→ Problem to solve: Below are some records; output exactly the lines from the line with "-- pv_equiv track=rewrite | github.com/begonlabs/Ritter-Finder" to the line with "Score each lead", both ends kept, and nothing more.

------ Extracted material ------

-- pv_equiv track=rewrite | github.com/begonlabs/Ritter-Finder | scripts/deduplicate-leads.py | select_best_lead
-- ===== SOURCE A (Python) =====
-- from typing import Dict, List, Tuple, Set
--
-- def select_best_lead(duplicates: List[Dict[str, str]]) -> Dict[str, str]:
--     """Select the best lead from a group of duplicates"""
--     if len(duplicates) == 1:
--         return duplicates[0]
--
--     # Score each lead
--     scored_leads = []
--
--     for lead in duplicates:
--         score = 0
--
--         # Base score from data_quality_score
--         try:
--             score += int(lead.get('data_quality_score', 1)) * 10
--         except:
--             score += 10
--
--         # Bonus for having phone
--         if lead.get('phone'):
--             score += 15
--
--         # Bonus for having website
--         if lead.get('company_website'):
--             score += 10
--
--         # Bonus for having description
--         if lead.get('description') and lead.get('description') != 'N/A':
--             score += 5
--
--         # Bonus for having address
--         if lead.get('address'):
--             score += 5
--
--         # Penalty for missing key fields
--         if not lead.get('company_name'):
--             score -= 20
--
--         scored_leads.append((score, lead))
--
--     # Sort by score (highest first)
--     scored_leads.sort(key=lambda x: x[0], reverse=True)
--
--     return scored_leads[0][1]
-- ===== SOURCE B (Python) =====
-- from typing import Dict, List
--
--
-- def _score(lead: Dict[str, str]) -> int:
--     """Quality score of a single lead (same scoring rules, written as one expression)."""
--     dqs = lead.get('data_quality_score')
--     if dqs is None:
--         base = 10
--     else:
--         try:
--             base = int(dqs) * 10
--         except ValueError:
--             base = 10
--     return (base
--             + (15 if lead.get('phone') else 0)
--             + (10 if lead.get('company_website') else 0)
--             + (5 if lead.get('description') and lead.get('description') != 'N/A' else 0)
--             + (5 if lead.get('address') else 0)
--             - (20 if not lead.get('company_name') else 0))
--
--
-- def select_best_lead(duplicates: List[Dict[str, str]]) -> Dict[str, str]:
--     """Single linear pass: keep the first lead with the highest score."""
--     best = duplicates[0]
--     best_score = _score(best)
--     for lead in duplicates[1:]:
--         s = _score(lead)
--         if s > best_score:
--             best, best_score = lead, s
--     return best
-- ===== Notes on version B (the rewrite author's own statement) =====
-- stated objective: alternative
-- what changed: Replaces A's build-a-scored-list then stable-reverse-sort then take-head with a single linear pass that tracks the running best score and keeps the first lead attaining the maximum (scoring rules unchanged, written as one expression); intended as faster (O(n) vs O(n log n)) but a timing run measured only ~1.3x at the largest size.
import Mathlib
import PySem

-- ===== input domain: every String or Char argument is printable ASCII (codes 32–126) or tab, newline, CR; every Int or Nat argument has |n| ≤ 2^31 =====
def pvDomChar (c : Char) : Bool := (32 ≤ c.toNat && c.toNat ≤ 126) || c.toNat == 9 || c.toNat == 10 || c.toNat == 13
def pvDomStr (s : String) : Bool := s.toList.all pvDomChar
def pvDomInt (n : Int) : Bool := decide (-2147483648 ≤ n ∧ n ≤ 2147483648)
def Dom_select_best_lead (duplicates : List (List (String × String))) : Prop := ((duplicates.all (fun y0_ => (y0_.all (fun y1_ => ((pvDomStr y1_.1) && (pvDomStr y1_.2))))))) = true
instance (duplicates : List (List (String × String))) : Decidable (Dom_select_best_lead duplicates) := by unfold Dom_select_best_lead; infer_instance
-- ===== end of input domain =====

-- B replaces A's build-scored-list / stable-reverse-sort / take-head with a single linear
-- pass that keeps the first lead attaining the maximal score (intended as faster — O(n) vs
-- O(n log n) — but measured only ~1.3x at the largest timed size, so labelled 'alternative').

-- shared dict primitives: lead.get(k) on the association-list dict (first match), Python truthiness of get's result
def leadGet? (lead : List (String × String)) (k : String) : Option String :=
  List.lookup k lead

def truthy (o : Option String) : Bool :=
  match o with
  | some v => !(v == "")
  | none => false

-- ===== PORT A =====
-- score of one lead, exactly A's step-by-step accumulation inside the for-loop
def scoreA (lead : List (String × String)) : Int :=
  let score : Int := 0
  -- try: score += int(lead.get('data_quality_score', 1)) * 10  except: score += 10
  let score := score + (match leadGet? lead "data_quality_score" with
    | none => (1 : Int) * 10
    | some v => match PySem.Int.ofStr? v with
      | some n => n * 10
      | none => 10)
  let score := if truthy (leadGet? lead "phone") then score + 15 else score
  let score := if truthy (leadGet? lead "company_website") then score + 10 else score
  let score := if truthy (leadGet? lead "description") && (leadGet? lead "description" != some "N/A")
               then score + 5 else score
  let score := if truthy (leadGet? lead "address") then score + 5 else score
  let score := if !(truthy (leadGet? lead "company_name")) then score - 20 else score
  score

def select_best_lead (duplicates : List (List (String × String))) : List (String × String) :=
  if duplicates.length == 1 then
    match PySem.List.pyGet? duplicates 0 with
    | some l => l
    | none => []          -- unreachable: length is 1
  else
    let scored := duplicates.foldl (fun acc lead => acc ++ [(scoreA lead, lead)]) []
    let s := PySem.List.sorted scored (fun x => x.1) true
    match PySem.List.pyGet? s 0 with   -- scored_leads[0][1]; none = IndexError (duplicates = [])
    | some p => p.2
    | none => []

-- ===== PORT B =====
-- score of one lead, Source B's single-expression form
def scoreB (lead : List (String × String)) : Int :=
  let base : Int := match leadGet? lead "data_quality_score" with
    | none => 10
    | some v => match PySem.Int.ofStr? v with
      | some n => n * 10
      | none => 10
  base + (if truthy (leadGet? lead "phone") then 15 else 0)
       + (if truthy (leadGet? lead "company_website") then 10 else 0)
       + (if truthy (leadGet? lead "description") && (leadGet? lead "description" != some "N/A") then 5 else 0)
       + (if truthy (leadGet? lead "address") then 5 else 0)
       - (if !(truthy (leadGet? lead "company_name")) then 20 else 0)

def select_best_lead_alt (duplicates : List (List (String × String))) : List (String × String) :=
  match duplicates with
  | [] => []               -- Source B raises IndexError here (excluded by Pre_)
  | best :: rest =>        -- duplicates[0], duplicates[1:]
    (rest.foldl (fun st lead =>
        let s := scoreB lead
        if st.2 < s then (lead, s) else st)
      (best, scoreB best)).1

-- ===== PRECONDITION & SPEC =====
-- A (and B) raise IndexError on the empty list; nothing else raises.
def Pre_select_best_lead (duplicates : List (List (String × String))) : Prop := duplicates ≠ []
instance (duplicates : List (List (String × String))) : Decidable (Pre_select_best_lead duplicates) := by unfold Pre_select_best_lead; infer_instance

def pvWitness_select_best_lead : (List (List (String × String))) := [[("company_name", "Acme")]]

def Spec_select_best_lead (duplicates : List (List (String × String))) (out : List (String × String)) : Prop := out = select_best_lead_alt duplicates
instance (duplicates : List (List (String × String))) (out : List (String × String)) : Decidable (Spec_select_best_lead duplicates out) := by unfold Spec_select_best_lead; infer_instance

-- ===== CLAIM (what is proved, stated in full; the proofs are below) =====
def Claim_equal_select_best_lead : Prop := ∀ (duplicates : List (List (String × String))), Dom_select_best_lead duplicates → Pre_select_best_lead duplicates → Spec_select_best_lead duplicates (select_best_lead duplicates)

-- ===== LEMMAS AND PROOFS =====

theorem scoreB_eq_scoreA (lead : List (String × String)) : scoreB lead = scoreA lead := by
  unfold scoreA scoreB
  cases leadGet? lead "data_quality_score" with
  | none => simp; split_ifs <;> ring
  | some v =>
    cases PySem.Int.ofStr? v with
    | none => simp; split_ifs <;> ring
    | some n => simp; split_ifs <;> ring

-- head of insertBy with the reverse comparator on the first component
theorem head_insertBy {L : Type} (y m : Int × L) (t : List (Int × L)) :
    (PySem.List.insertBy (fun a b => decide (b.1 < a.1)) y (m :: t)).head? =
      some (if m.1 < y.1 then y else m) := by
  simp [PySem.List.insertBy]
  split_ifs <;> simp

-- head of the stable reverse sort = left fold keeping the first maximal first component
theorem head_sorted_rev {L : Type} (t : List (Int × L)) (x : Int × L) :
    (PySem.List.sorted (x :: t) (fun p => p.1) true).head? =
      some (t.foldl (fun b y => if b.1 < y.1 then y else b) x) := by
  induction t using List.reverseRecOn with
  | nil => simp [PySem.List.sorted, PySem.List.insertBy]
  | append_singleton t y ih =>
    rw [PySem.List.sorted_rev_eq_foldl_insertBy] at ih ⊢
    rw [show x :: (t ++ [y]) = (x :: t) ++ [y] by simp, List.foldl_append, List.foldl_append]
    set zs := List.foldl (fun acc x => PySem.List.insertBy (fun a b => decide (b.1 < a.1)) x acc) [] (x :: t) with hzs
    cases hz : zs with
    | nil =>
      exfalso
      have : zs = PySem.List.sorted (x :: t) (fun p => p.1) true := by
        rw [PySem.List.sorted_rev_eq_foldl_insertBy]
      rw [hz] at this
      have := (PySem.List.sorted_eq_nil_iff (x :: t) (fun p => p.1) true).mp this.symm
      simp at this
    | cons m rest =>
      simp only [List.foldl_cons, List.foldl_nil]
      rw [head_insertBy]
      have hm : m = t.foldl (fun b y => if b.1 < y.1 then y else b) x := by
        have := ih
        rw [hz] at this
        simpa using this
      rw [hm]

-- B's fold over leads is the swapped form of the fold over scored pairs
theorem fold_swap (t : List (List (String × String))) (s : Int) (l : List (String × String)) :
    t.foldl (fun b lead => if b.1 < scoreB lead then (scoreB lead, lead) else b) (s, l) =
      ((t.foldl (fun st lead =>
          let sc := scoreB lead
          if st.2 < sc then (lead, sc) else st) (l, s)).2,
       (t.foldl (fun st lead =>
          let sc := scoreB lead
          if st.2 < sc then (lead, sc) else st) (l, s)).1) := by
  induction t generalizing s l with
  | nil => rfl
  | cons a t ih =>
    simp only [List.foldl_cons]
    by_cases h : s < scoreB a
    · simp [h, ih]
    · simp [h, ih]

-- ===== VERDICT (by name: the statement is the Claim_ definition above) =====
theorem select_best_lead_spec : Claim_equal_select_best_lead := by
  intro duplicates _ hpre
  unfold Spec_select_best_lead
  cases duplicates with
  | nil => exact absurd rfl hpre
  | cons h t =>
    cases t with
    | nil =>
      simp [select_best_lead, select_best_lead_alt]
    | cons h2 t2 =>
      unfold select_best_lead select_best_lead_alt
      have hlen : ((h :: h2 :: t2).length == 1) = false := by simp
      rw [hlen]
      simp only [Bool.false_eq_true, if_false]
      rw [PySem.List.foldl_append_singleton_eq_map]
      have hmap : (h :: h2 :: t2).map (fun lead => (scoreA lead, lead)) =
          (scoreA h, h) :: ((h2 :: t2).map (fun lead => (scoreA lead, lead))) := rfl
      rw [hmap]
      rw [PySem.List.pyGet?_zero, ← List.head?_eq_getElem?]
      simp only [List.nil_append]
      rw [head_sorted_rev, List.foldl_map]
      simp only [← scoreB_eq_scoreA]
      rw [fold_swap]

------
------ Extracted material ------

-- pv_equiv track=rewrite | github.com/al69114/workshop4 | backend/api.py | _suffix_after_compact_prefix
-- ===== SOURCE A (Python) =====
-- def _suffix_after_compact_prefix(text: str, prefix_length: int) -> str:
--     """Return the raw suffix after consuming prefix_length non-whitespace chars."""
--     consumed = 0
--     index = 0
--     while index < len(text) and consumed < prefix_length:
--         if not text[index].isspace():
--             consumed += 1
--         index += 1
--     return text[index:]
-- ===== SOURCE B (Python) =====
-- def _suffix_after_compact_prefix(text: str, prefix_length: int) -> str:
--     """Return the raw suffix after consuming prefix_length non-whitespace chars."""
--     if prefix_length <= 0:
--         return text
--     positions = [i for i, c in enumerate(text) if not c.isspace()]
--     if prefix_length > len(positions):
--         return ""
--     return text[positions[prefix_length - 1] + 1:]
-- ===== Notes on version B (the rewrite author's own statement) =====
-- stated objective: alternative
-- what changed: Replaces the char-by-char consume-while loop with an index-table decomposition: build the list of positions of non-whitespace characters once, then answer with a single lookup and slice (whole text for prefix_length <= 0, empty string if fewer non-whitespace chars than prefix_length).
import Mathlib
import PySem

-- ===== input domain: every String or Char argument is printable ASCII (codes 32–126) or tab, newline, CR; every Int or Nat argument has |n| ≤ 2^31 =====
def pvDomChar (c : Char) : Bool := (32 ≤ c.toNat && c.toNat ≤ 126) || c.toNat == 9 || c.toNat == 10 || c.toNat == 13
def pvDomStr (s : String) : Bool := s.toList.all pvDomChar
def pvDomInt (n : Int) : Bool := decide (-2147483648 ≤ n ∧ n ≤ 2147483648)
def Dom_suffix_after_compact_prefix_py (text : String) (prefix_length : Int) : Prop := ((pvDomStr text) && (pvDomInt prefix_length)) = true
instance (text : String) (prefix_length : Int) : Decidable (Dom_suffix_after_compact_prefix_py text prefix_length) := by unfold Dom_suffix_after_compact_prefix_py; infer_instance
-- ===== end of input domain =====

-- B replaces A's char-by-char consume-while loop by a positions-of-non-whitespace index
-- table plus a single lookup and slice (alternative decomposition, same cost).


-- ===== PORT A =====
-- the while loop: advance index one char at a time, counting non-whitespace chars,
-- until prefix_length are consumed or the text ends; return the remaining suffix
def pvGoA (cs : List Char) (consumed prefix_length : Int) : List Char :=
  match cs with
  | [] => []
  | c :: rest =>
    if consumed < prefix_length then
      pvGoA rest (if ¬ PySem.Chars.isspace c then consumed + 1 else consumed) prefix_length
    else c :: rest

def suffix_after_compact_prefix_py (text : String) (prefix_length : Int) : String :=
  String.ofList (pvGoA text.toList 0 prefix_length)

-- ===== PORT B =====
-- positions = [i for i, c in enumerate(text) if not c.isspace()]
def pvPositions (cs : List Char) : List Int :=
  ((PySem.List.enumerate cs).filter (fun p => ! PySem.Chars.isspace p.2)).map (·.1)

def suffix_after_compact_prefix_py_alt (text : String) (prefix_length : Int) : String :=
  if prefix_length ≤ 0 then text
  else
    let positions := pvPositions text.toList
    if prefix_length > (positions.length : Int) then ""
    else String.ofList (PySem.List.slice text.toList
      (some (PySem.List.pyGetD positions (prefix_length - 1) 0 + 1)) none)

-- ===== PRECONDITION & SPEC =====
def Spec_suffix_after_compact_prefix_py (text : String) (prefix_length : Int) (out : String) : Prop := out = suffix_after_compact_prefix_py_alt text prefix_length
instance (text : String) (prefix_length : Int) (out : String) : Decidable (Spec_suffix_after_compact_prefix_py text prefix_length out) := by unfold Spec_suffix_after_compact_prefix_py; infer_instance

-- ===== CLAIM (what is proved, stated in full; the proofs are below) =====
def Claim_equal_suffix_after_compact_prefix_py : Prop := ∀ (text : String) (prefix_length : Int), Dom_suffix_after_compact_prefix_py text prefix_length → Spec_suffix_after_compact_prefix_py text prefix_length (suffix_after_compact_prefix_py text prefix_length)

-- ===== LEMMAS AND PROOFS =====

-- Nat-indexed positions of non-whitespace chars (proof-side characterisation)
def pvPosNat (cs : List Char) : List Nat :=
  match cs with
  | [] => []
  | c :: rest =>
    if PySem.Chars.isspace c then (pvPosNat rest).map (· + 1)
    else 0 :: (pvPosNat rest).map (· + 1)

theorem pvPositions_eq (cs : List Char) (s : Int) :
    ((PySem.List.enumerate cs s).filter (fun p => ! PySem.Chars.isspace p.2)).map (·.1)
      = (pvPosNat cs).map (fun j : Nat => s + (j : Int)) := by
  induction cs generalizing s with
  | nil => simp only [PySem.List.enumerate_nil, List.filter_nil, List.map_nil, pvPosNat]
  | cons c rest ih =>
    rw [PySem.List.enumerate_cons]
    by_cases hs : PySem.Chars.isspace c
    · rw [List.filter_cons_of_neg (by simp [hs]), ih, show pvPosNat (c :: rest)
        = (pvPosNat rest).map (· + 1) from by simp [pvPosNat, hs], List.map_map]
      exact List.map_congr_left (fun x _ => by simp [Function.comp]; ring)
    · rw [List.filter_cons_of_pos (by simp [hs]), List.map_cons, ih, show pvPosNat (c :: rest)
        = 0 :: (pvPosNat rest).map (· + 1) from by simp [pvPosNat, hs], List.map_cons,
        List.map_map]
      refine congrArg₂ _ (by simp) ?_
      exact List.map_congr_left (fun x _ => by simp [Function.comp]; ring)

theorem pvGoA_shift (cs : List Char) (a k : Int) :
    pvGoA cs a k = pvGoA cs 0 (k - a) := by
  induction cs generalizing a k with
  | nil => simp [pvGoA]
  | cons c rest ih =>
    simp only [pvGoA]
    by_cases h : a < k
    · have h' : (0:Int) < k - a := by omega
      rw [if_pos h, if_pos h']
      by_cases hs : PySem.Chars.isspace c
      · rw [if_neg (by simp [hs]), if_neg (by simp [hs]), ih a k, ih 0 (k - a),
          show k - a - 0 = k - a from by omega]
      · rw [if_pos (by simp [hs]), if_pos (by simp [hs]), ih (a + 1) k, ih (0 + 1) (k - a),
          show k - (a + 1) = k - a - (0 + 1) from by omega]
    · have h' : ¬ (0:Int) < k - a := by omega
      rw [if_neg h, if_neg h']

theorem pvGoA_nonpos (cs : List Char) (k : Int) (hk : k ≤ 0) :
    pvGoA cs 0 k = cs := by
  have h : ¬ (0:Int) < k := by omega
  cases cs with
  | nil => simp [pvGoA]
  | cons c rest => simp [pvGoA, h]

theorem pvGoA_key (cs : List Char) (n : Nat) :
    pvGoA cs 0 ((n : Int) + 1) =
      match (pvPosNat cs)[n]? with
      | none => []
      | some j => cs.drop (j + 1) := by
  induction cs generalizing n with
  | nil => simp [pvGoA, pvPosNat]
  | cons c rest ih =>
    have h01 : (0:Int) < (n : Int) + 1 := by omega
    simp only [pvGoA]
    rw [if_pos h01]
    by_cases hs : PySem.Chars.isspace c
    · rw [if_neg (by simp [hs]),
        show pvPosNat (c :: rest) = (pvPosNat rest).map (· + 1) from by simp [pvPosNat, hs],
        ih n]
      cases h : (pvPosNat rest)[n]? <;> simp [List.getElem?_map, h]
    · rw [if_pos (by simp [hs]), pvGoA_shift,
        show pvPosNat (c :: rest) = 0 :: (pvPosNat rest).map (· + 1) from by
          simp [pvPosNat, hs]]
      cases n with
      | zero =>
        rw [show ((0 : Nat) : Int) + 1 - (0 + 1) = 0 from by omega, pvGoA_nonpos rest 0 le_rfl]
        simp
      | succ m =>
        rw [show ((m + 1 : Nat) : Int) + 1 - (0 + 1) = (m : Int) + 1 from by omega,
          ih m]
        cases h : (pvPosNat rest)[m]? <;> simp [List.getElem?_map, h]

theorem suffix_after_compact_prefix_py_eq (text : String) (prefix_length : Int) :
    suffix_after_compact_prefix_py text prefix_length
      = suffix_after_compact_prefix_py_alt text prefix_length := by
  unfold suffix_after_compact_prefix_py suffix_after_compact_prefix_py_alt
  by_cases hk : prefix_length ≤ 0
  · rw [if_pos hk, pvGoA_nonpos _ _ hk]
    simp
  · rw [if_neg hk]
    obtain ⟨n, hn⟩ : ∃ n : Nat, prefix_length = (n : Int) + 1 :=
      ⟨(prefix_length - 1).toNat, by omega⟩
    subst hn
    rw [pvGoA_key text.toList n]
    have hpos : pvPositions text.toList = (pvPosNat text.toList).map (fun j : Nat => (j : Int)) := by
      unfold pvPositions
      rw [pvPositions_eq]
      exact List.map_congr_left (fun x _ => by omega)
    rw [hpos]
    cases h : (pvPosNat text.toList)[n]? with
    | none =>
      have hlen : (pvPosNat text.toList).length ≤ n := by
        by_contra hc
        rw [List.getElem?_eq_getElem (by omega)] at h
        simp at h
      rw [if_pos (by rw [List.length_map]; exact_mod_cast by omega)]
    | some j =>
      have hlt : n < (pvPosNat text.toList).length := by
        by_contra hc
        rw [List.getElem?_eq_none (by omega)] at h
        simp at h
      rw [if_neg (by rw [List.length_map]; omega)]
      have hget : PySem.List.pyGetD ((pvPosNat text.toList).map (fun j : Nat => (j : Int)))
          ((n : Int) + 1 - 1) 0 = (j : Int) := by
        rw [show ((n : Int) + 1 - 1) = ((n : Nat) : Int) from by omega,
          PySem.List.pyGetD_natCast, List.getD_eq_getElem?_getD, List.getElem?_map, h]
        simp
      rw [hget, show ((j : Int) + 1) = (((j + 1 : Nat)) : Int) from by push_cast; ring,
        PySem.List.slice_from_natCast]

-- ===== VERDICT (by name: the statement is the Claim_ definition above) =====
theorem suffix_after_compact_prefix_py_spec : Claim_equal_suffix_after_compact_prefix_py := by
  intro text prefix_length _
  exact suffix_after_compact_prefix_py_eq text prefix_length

------

→ Task answer:
-- pv_equiv track=rewrite | github.com/begonlabs/Ritter-Finder | scripts/deduplicate-leads.py | select_best_lead
-- ===== SOURCE A (Python) =====
-- from typing import Dict, List, Tuple, Set
--
-- def select_best_lead(duplicates: List[Dict[str, str]]) -> Dict[str, str]:
--     """Select the best lead from a group of duplicates"""
--     if len(duplicates) == 1:
--         return duplicates[0]
--
--     # Score each lead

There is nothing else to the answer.